Enrique Escobedo

La corrupción a la que me refiero en este artículo es acerca a las violaciones al Derecho Administrativo. De ahí que el Código Penal Federal la tipifica en: a) abuso de autoridad; b) concusión; c) cohecho; d) tráfico de influencias; e) peculado; enriquecimiento ilícito y, f) uso ilícito de atribuciones y facultades. Son seis formas mediante las cuales algunas personas servidoras públicas y gente de la sociedad establecen una relación de contubernio a fin de regirse por la regla “ganar-ganar” y enriquecerse con dinero de nuestros impuestos.

La corrupción, lo digo cuanto antes, existe en todos los países del mundo. Ninguno se salva y de ahí que, por ejemplo, en Suecia, Noruega o Dinamarca la persiguen y de hallar casos de corrupción proceden a ejercer el debido proceso y, en su caso, encarcelar al funcionario.  La diferencia entre México y esos países es que allá la impunidad, en su caso, es mucho menor que acá. En otras palabras, el flagelo del abuso del poder es una realidad debido a la impunidad de la que goza la clase política mexicana, sobre todo porque esa prebenda del contubernio de jueces al no sentenciar a los violadores de la ley civil, administrativa o disciplinaria. En otras palabras, allá y acá hay corrupción, pero aquí el amiguismo predomina y allá no.  

El pasado jueves 25 de septiembre el expresidente francés, Nicolas Sarkozy, fue sentenciado a cinco años de prisión por corrupto al haber traficado influencias. En otras palabras, lo que no priva en el país galo es la impunidad. Se trata de una nación en la cual existe el imperio de la Ley y el Estado de Derecho.

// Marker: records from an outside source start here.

-- pv_equiv track=rewrite | github.com/clararehmann/epistasis | epistasis/mapping.py | mutations_to_sites
-- ===== SOURCE A (Python) =====
-- import itertools as it
--
-- def mutations_to_sites(order, mutations, start_order=0):
--     """Build interaction sites up to nth order given a mutation alphabet.
--
--     Parameters
--     ----------
--     order : int
--         order of interactions
--     mutations  : dict
--         `mutations = { site_number : ["mutation-1", "mutation-2"] }`.
--         If the site alphabet is note included, the model will assume binary
--         between wildtype and derived.
--
--     Example
--     -------
--     .. code-block:: python
--
--         mutations = {
--             0: ["A", "V"],
--             1: ["A", "V"],
--             ...
--         }
--
--     Returns
--     -------
--     sites : list
--         list of all interaction sites for system with
--         sequences of a given length and epistasis with given order.
--     """
--     # Convert a mutations mapping dictionary to a site mapping dictionary
--     sitemap = dict()
--     n_sites = 1
--     for m in mutations:
--         if mutations[m] is None:
--             sitemap[m] = None
--         else:
--             sitemap[m] = list(range(n_sites, n_sites + len(mutations[m]) - 1))
--             n_sites += len(mutations[m]) - 1
--
--     # Include the intercept interaction?
--     if start_order == 0:
--         sites = [[0]]
--         orders = range(1, order + 1)
--     else:
--         sites = list()
--         orders = range(start_order, order + 1)
--
--     length = len(sitemap)
--     # Recursive algorithm that's difficult to follow.
--
--     # Iterate through each order
--     for o in orders:
--         # Iterate through all combinations of orders with given length
--         for term in it.combinations(range(length), o):
--             # If any sites in `term` == None, skip this term.
--             bad_term = False
--             lists = []
--             for i in range(len(term)):
--                 if sitemap[term[i]] is None:
--                     bad_term = True
--                     break
--                 else:
--                     lists.append(sitemap[term[i]])
--             # Else, add interactions combinations to list
--             if bad_term is False:
--                 for r in it.product(*lists):
--                     sites.append(list(r))
--
--     return sites
-- ===== SOURCE B (Python) =====
-- def mutations_to_sites(order, mutations, start_order=0):
--     """Build interaction sites up to nth order given a mutation alphabet.
--
--     Alternative decomposition: a recursive DFS over valid-site indices replaces
--     itertools.combinations + None-filter, and an iterative fold replaces
--     itertools.product.
--     """
--     # Convert the mutations mapping to a site-expansion mapping (same prologue as A)
--     sitemap = dict()
--     n_sites = 1
--     for m in mutations:
--         if mutations[m] is None:
--             sitemap[m] = None
--         else:
--             sitemap[m] = list(range(n_sites, n_sites + len(mutations[m]) - 1))
--             n_sites += len(mutations[m]) - 1
--     length = len(sitemap)
--
--     # expansion lists of the valid (non-None) sites, in site order
--     valid = [e for e in (sitemap.get(i) for i in range(length)) if e is not None]
--
--     def products(chosen):
--         # cartesian product of the chosen expansion lists, last coordinate fastest
--         prods = [[]]
--         for l in chosen:
--             prods = [p + [v] for p in prods for v in l]
--         return prods
--
--     def choose(start, k, chosen, out):
--         # DFS selecting k expansion lists at indices >= start, in order
--         if k == 0:
--             out.extend(products(chosen))
--         else:
--             for i in range(start, len(valid) - k + 1):
--                 choose(i + 1, k - 1, chosen + [valid[i]], out)
--
--     sites = [[0]] if start_order == 0 else []
--     for o in range(max(start_order, 1), order + 1):
--         choose(0, o, [], sites)
--     return sites
-- ===== Notes on version B (the rewrite author's own statement) =====
-- stated objective: alternative
-- what changed: The itertools.combinations + per-term None-filter + itertools.product double phase is replaced by a single recursive include/skip DFS over the valid sites' expansion lists that selects k lists and then expands their cartesian product with an accumulator.
-- outside the precondition, e.g. on mutations_to_sites(2, {0: None, 7: ['A', 'B']}, 2): A returns [], B returns []
import Mathlib
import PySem

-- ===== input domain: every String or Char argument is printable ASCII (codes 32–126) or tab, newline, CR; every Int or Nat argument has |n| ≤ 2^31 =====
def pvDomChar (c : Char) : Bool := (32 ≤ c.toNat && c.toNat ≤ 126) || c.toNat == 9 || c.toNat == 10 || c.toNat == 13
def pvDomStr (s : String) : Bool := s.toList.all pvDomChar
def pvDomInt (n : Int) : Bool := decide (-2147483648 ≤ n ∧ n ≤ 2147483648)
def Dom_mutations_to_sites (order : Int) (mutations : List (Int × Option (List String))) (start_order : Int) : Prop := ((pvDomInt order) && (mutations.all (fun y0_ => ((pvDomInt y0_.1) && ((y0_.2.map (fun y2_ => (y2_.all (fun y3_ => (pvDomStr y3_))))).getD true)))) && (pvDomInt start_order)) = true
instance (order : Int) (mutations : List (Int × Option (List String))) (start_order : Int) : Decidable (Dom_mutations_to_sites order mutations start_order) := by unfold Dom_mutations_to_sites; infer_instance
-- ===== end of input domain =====

-- B replaces the itertools.combinations + None-filter + itertools.product phases of A by one
-- recursive include/skip DFS over the valid sites' expansion lists (alternative decomposition, not faster).


-- ===== PORT A =====

-- shared prologue of A and B (both Pythons contain this identical sitemap-building loop):
-- iterate the dict's keys in insertion order (first occurrence; lookup = first match)
def buildSitemap (mutations : List (Int × Option (List String))) : PySem.Dict Int (Option (List Int)) :=
  ((PySem.List.dedup (mutations.map (·.1))).foldl
    (fun (st : PySem.Dict Int (Option (List Int)) × Int) m =>
      match (PySem.Dict.mk mutations).getD m none with
      | none => (st.1.insert m none, st.2)
      | some vs =>
        (st.1.insert m (some (PySem.List.pyRange st.2 (st.2 + (vs.length : Int) - 1) 1)),
         st.2 + (vs.length : Int) - 1))
    (PySem.Dict.empty, 1)).1

-- port of itertools.combinations(xs, k): lexicographic combinations
def pyCombos {α : Type} : List α → Nat → List (List α)
  | _, 0 => [[]]
  | [], _ + 1 => []
  | x :: xs, k + 1 => (pyCombos xs k).map (x :: ·) ++ pyCombos xs (k + 1)

-- port of [list(r) for r in itertools.product(*lists)]: last coordinate varies fastest
def pyProd : List (List Int) → List (List Int)
  | [] => [[]]
  | l :: ls => l.flatMap (fun v => (pyProd ls).map (v :: ·))

-- A's inner prefix scan over a term: collect expansion lists, break (none) at the first None site.
-- (A's python raises KeyError on a missing key; getD's default is never reached inside Pre_.)
def scanTermA (sm : PySem.Dict Int (Option (List Int))) : List Int → Option (List (List Int))
  | [] => some []
  | t :: rest =>
    match sm.getD t none with
    | none => none
    | some l => (scanTermA sm rest).map (l :: ·)

def mutations_to_sites (order : Int) (mutations : List (Int × Option (List String))) (start_order : Int) : List (List Int) :=
  let sitemap := buildSitemap mutations
  let len : Int := PySem.Dict.size sitemap
  let init : List (List Int) × List Int :=
    if start_order = 0 then ([[0]], PySem.List.pyRange 1 (order + 1) 1)
    else ([], PySem.List.pyRange start_order (order + 1) 1)
  init.2.foldl
    (fun sites o =>
      (pyCombos (PySem.List.pyRange 0 len 1) o.toNat).foldl
        (fun sites term =>
          match scanTermA sitemap term with
          | none => sites
          | some lists => sites ++ pyProd lists)
        sites)
    init.1

-- ===== PORT B =====

-- products(chosen): iterative fold building the cartesian product, last coordinate fastest
def bProducts (chosen : List (List Int)) : List (List Int) :=
  chosen.foldl (fun prods l => prods.flatMap (fun p => l.map (fun v => p ++ [v]))) [[]]

-- choose(start, k, chosen, out): DFS selecting k expansion lists at indices >= start, in order
-- (valid[i] is always in range inside the loop bound, so pyGetD's default is never reached)
def bChoose (valid : List (List Int)) (start : Int) (k : Nat) (chosen out : List (List Int)) : List (List Int) :=
  match k with
  | 0 => out ++ bProducts chosen
  | k' + 1 =>
    (PySem.List.pyRange start ((valid.length : Int) - (k' + 1) + 1) 1).foldl
      (fun o i => bChoose valid (i + 1) k' (chosen ++ [PySem.List.pyGetD valid i []]) o) out
termination_by k

def mutations_to_sites_alt (order : Int) (mutations : List (Int × Option (List String))) (start_order : Int) : List (List Int) :=
  let sitemap := buildSitemap mutations
  let len : Int := PySem.Dict.size sitemap
  let valid : List (List Int) :=
    ((PySem.List.pyRange 0 len 1).map (fun i => PySem.Dict.getD sitemap i none)).filterMap id
  let sites0 : List (List Int) := if start_order = 0 then [[0]] else []
  (PySem.List.pyRange (max start_order 1) (order + 1) 1).foldl
    (fun sites o => bChoose valid 0 o.toNat [] sites) sites0

-- ===== PRECONDITION & SPEC =====
-- Pre_ excludes exactly the inputs where A raises: a negative start_order with a nonempty order
-- range (itertools ValueError), and sitemaps whose key set is not 0..n-1 while site lookups happen
-- (KeyError).  The second conjunct over-excludes the inputs where every lookup of a missing key is
-- shielded by an earlier None site, on which A happens to return (see the cite in claim.json).
def Pre_mutations_to_sites (order : Int) (mutations : List (Int × Option (List String))) (start_order : Int) : Prop :=
  let keys := PySem.List.dedup (mutations.map (·.1))
  (start_order < 0 → order < start_order) ∧
  ((1 ≤ order ∧ start_order ≤ order ∧ max start_order 1 ≤ (keys.length : Int)) →
    ∀ i ∈ List.range keys.length, (i : Int) ∈ keys)
instance (order : Int) (mutations : List (Int × Option (List String))) (start_order : Int) : Decidable (Pre_mutations_to_sites order mutations start_order) := by unfold Pre_mutations_to_sites; infer_instance

def pvWitness_mutations_to_sites : Int × (List (Int × Option (List String))) × Int :=
  (2, [(0, some ["A", "V"]), (1, some ["A", "V", "T"]), (2, none)], 0)

def Spec_mutations_to_sites (order : Int) (mutations : List (Int × Option (List String))) (start_order : Int) (out : List (List Int)) : Prop := out = mutations_to_sites_alt order mutations start_order
instance (order : Int) (mutations : List (Int × Option (List String))) (start_order : Int) (out : List (List Int)) : Decidable (Spec_mutations_to_sites order mutations start_order out) := by unfold Spec_mutations_to_sites; infer_instance

-- ===== CLAIM (what is proved, stated in full; the proofs are below) =====
def Claim_equal_mutations_to_sites : Prop := ∀ (order : Int) (mutations : List (Int × Option (List String))) (start_order : Int), Dom_mutations_to_sites order mutations start_order → Pre_mutations_to_sites order mutations start_order → Spec_mutations_to_sites order mutations start_order (mutations_to_sites order mutations start_order)

-- ===== LEMMAS AND PROOFS =====

-- A's term loop written as flatMap over the scan's successes
theorem foldl_match_scan (f : List Int → Option (List (List Int)))
    (l : List (List Int)) (s : List (List Int)) :
    l.foldl (fun s t => match f t with | none => s | some ls => s ++ pyProd ls) s
      = s ++ (l.filterMap f).flatMap pyProd := by
  induction l generalizing s with
  | nil => simp
  | cons t rest ih =>
    simp only [List.foldl_cons, List.filterMap_cons]
    cases h : f t with
    | none => simp [ih]
    | some ls => simp [ih]

-- filtering the None sites out of the lexicographic combinations = combinations of the valid sites
theorem pyCombos_filterMap (sm : PySem.Dict Int (Option (List Int))) :
    ∀ (idxs : List Int) (k : Nat),
      (pyCombos idxs k).filterMap (scanTermA sm)
        = pyCombos (idxs.filterMap (fun i => sm.getD i none)) k := by
  intro idxs
  induction idxs with
  | nil => intro k; cases k <;> simp [pyCombos, scanTermA]
  | cons i rest ih =>
    intro k
    cases k with
    | zero => simp [pyCombos, scanTermA]
    | succ k' =>
      simp only [pyCombos, List.filterMap_append, List.filterMap_map, List.filterMap_cons]
      cases h : sm.getD i none with
      | none =>
        have hz : (scanTermA sm ∘ (i :: ·)) = fun _ => (none : Option (List (List Int))) := by
          funext t; simp [Function.comp, scanTermA, h]
        rw [hz, ih]
        simp
      | some l =>
        have hz : (scanTermA sm ∘ (i :: ·))
            = fun t => (scanTermA sm t).map (l :: ·) := by
          funext t; simp [Function.comp, scanTermA, h]
        rw [hz, ← List.map_filterMap, ih, ih]
        simp [pyCombos]
-- pv_equiv track=rewrite | github.com/byeongjulee222/problems | 프로그래머스/쿠팡_2020/1번.py | solution
-- ===== SOURCE A (Python) =====
-- def solution(N):
--     score = 1
--     for zin in range(2, 10):
--         num = N
--         Max = 1
--         while num:
--             if num % zin:
--                 Max *= (num % zin)
--             num = num // zin
--
--         if score <= Max:
--             score = Max
--             zinbub = zin
--
--     return [zinbub, score]
-- ===== SOURCE B (Python) =====
-- def nonzero_digit_product(n, b):
--     # Most-significant-first digit extraction: find the largest power of b
--     # not exceeding n, then peel digits top-down by division and subtraction.
--     p = 1
--     while p * b <= n:
--         p *= b
--     prod = 1
--     while p >= 1:
--         d = n // p
--         if d:
--             prod *= d
--         n -= d * p
--         p //= b
--     return prod
--
--
-- def solution(N):
--     # max over (product, base) tuples: lexicographic comparison picks the
--     # maximal product and, among equal products, the largest base.
--     score, base = max((nonzero_digit_product(N, b), b) for b in range(2, 10))
--     return [base, score]
-- ===== Notes on version B (the rewrite author's own statement) =====
-- stated objective: alternative
-- what changed: B extracts digits most-significant-first by computing the largest power of the base and peeling digits via division and subtraction (instead of A's least-significant mod/floordiv loop), and selects the answer with a single max over (product, base) tuples instead of A's stateful <=-scan.
import Mathlib
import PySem

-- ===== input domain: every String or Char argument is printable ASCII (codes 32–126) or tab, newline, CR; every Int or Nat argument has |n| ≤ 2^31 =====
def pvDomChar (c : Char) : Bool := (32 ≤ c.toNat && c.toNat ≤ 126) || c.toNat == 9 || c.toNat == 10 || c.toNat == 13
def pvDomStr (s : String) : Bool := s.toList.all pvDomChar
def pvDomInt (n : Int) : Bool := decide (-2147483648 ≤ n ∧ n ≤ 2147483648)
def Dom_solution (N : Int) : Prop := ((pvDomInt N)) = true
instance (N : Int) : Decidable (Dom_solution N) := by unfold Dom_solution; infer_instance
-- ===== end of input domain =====

-- B extracts base-b digits most-significant-first (largest power of b, then divide
-- and subtract) and picks the answer with one max over (product, base) tuples,
-- instead of A's least-significant mod/floordiv loop with a stateful <=-scan.

-- used by the termination proofs of the loop ports
lemma pvEdivLt (a b : Int) (ha : 0 < a) (hb : 1 < b) : a / b < a := by
  have hd := Int.mul_ediv_add_emod a b
  have h1 : 0 ≤ a % b := Int.emod_nonneg a (by omega)
  have h2 : 0 ≤ a / b := Int.ediv_nonneg (le_of_lt ha) (by omega)
  nlinarith

-- ===== PORT A =====
-- Python's `while num:` loop; the `num ≤ 0 ∨ zin ≤ 1` guard only makes the
-- recursion total (for num < 0 the Python loop diverges — excluded by Pre_;
-- zin is always 2..9 at call sites).
def loopA (zin num Max : Int) : Int :=
  if num ≤ 0 ∨ zin ≤ 1 then Max
  else
    let Max' := if PySem.Int.mod num zin ≠ 0 then Max * PySem.Int.mod num zin else Max
    loopA zin (PySem.Int.floordiv num zin) Max'
termination_by num.toNat
decreasing_by
  rename_i h
  rw [not_or] at h
  have : PySem.Int.floordiv num zin = num / zin := PySem.Int.floordiv_eq_ediv_of_pos (by omega)
  rw [this]
  have := pvEdivLt num zin (by omega) (by omega)
  have := Int.ediv_nonneg (by omega : (0:Int) ≤ num) (by omega : (0:Int) ≤ zin)
  omega

-- zinbub is unassigned before the loop in Python; with N ≥ 0 (Pre_) the first
-- iteration always assigns it, so the initial 0 is never returned.
def solution (N : Int) : List Int :=
  let st := (PySem.List.pyRange 2 10 1).foldl
    (fun (st : Int × Int) zin =>
      let Max := loopA zin N 1
      if st.1 ≤ Max then (Max, zin) else st)
    (1, 0)
  [st.2, st.1]

-- ===== PORT B =====
-- `while p * b <= n: p *= b` of Source B; the `b ≤ 1 ∨ p ≤ 0` guard only makes the
-- recursion total (p starts at 1, b is 2..9 at call sites).
def powLoop (n b p : Int) : Int :=
  if b ≤ 1 ∨ p ≤ 0 then p
  else if p * b ≤ n then powLoop n b (p * b) else p
termination_by (n - p).toNat
decreasing_by
  rename_i h h'
  rw [not_or] at h
  have h1 : p < p * b := by nlinarith [h.1, h.2]
  omega

-- `while p >= 1:` peeling loop of Source B (same kind of totality guard on b).
def peelLoop (b p n prod : Int) : Int :=
  if p < 1 ∨ b ≤ 1 then prod
  else
    let d := PySem.Int.floordiv n p
    peelLoop b (PySem.Int.floordiv p b) (n - d * p) (if d ≠ 0 then prod * d else prod)
termination_by p.toNat
decreasing_by
  rename_i h
  rw [not_or] at h
  have : PySem.Int.floordiv p b = p / b := PySem.Int.floordiv_eq_ediv_of_pos (by omega)
  rw [this]
  have := pvEdivLt p b (by omega) (by omega)
  have := Int.ediv_nonneg (by omega : (0:Int) ≤ p) (by omega : (0:Int) ≤ b)
  omega

def nonzeroDigitProduct (n b : Int) : Int := peelLoop b (powLoop n b 1) n 1

-- Python's `max` over the (product, base) tuples: PySem.List.max2? with the two
-- tuple components as keys; the list is range(2,10), never empty, so the none
-- branch (Python max raising on an empty iterable) is unreachable.
def solution_alt (N : Int) : List Int :=
  match PySem.List.max2? ((PySem.List.pyRange 2 10 1).map
      (fun b => (nonzeroDigitProduct N b, b))) Prod.fst Prod.snd with
  | some m => [m.2, m.1]
  | none => []

-- ===== PRECONDITION & SPEC =====
-- For N < 0 the Python while-loop of A never terminates (num // zin stalls at -1),
-- so A returns only for N ≥ 0.
def Pre_solution (N : Int) : Prop := 0 ≤ N
instance (N : Int) : Decidable (Pre_solution N) := by unfold Pre_solution; infer_instance

def pvWitness_solution : Int := (125)

def Spec_solution (N : Int) (out : List Int) : Prop := out = solution_alt N
instance (N : Int) (out : List Int) : Decidable (Spec_solution N out) := by unfold Spec_solution; infer_instance

-- ===== CLAIM (what is proved, stated in full; the proofs are below) =====
def Claim_equal_solution : Prop := ∀ (N : Int), Dom_solution N → Pre_solution N → Spec_solution N (solution N)

-- ===== LEMMAS AND PROOFS =====

-- the mathematical product of the nonzero base-b digits of n
def specP (b n : Int) : Int :=
  if n ≤ 0 ∨ b ≤ 1 then 1
  else (if n % b ≠ 0 then n % b else 1) * specP b (n / b)
termination_by n.toNat
decreasing_by
  rename_i h
  rw [not_or] at h
  have := pvEdivLt n b (by omega) (by omega)
  have := Int.ediv_nonneg (by omega : (0:Int) ≤ n) (by omega : (0:Int) ≤ b)
  omega

lemma specP_pos_aux (k : Nat) : ∀ b n : Int, n.toNat ≤ k → 2 ≤ b → 1 ≤ specP b n := by
  induction k with
  | zero =>
    intro b n hk hb
    rw [specP]; simp [(by omega : n ≤ 0 ∨ b ≤ 1)]
  | succ k ih =>
    intro b n hk hb
    rw [specP]
    by_cases hg : n ≤ 0 ∨ b ≤ 1
    · simp [hg]
    · rw [not_or] at hg
      rw [if_neg (by omega : ¬ (n ≤ 0 ∨ b ≤ 1))]
      have h1 : 0 ≤ n % b := Int.emod_nonneg n (by omega)
      have hlt := pvEdivLt n b (by omega) (by omega)
      have hge := Int.ediv_nonneg (by omega : (0:Int) ≤ n) (by omega : (0:Int) ≤ b)
      have hr : 1 ≤ specP b (n / b) := ih b (n / b) (by omega) hb
      by_cases hz : n % b = 0
      · simp [hz]; omega
      · rw [if_pos hz]
        have h2 : 1 ≤ n % b := by omega
        nlinarith

lemma specP_pos (b n : Int) (hb : 2 ≤ b) : 1 ≤ specP b n :=
  specP_pos_aux n.toNat b n le_rfl hb

-- A's digit loop computes Max * specP
lemma loopA_eq_specP_aux (k : Nat) : ∀ zin num Max : Int, num.toNat ≤ k → 0 ≤ num →
    2 ≤ zin → loopA zin num Max = Max * specP zin num := by
  induction k with
  | zero =>
    intro zin num Max hk h0 h2
    rw [loopA, specP]
    simp [(by omega : num ≤ 0 ∨ zin ≤ 1)]
  | succ k ih =>
    intro zin num Max hk h0 h2
    rw [loopA, specP]
    by_cases hg : num ≤ 0 ∨ zin ≤ 1
    · simp [hg]
    · rw [not_or] at hg
      rw [if_neg (by omega : ¬ (num ≤ 0 ∨ zin ≤ 1)), if_neg (by omega : ¬ (num ≤ 0 ∨ zin ≤ 1))]
      have hm : PySem.Int.mod num zin = num % zin := PySem.Int.mod_eq_emod_of_pos (by omega)
      have hd : PySem.Int.floordiv num zin = num / zin :=
        PySem.Int.floordiv_eq_ediv_of_pos (by omega)
      have hlt := pvEdivLt num zin (by omega) (by omega)
      have hge := Int.ediv_nonneg (by omega : (0:Int) ≤ num) (by omega : (0:Int) ≤ zin)
      rw [hm, hd, ih zin (num / zin) _ (by omega) hge h2]
      by_cases hz : num % zin = 0 <;> simp [hz] <;> ring

-- the product of the nonzero digits of n below b, i.e. specP on 0 ≤ n < b
lemma specP_small (b : Int) (hb : 2 ≤ b) (d : Int) (hd1 : 0 ≤ d) (hd2 : d < b) :
    specP b d = if d ≠ 0 then d else 1 := by
  by_cases hdz : d = 0
  · subst hdz; rw [specP]; simp [(by omega : (0:Int) ≤ 0 ∨ b ≤ 1)]
  · rw [specP, if_neg (by omega : ¬ (d ≤ 0 ∨ b ≤ 1))]
    have h1 : d % b = d := Int.emod_eq_of_lt (by omega) hd2
    have h2 : d / b = 0 := Int.ediv_eq_zero_of_lt (by omega) hd2
    rw [h1, h2, specP]
    simp [(by omega : (0:Int) ≤ 0 ∨ b ≤ 1), hdz]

La impunidad es tan grave como la corrupción y deben combatirse preventiva y correctivamente. Son azotes a la Administración pública de cualquier país y reconocer su existencia en la práctica debe ser una realidad y no una bandera electorera. Es decir, reconocer su existencia no es sinónimo de prevenirla y mucho menos de combatirla.

En nuestro país, desde la llegada de los españoles, el rey Carlos V estableció en estas tierras el Tribunal Mayor de Cuentas a fin de fiscalizar a Hernán Cortes, lo que significa que la idea de las auditorías y acciones de fiscalización tienen poco más de 450 años. Aún más, a partir de la administración del presidente Venustiano Carranza se han creado departamentos o secretarías de Estado con diferentes nombres, pero en esencia, son contralorías administrativas. Hoy se llama Anticorrupción y Buen Gobierno. Léase, la misma gata, pero revolcada.

Lo anterior significa que la corrupción existe en todos los países del mundo, pero el binomio corrupción-impunidad es otra realidad y que en países como el nuestro se ensancha y no está tipificada. Tal es el caso, por ejemplo, del “90% lealtad y 10% capacidad”. Es decir, la ineficacia, la ineficiencia, la improvisación y la falta de profesionalismo en México no son perseguidos. Peor aún, desde hace siete años se agravó, porque desde los gobiernos de la revolución siempre exigieron lealtad al partido, pero ahora el toque de distinción es que la lealtad es al caudillo y debe llevar dosis de culto y veneración, empezando por la señora Sheinbaum Pardo. 

La lealtad al servicio público mediante un servicio profesional de carrera y la evaluación de resultados es lo que debe privar en la Administración pública mexicana. Pero lo que vemos es que hoy, hasta el personal de servicio de limpia viste de guinda. Léase, los colores del partido oficial. Pero eso aquí no es corrupción. Tristemente el viejo chiste de que México es el segundo país más corrupto del mundo porque dio una mordida a fin de quedar en el primer lugar sigue vigente.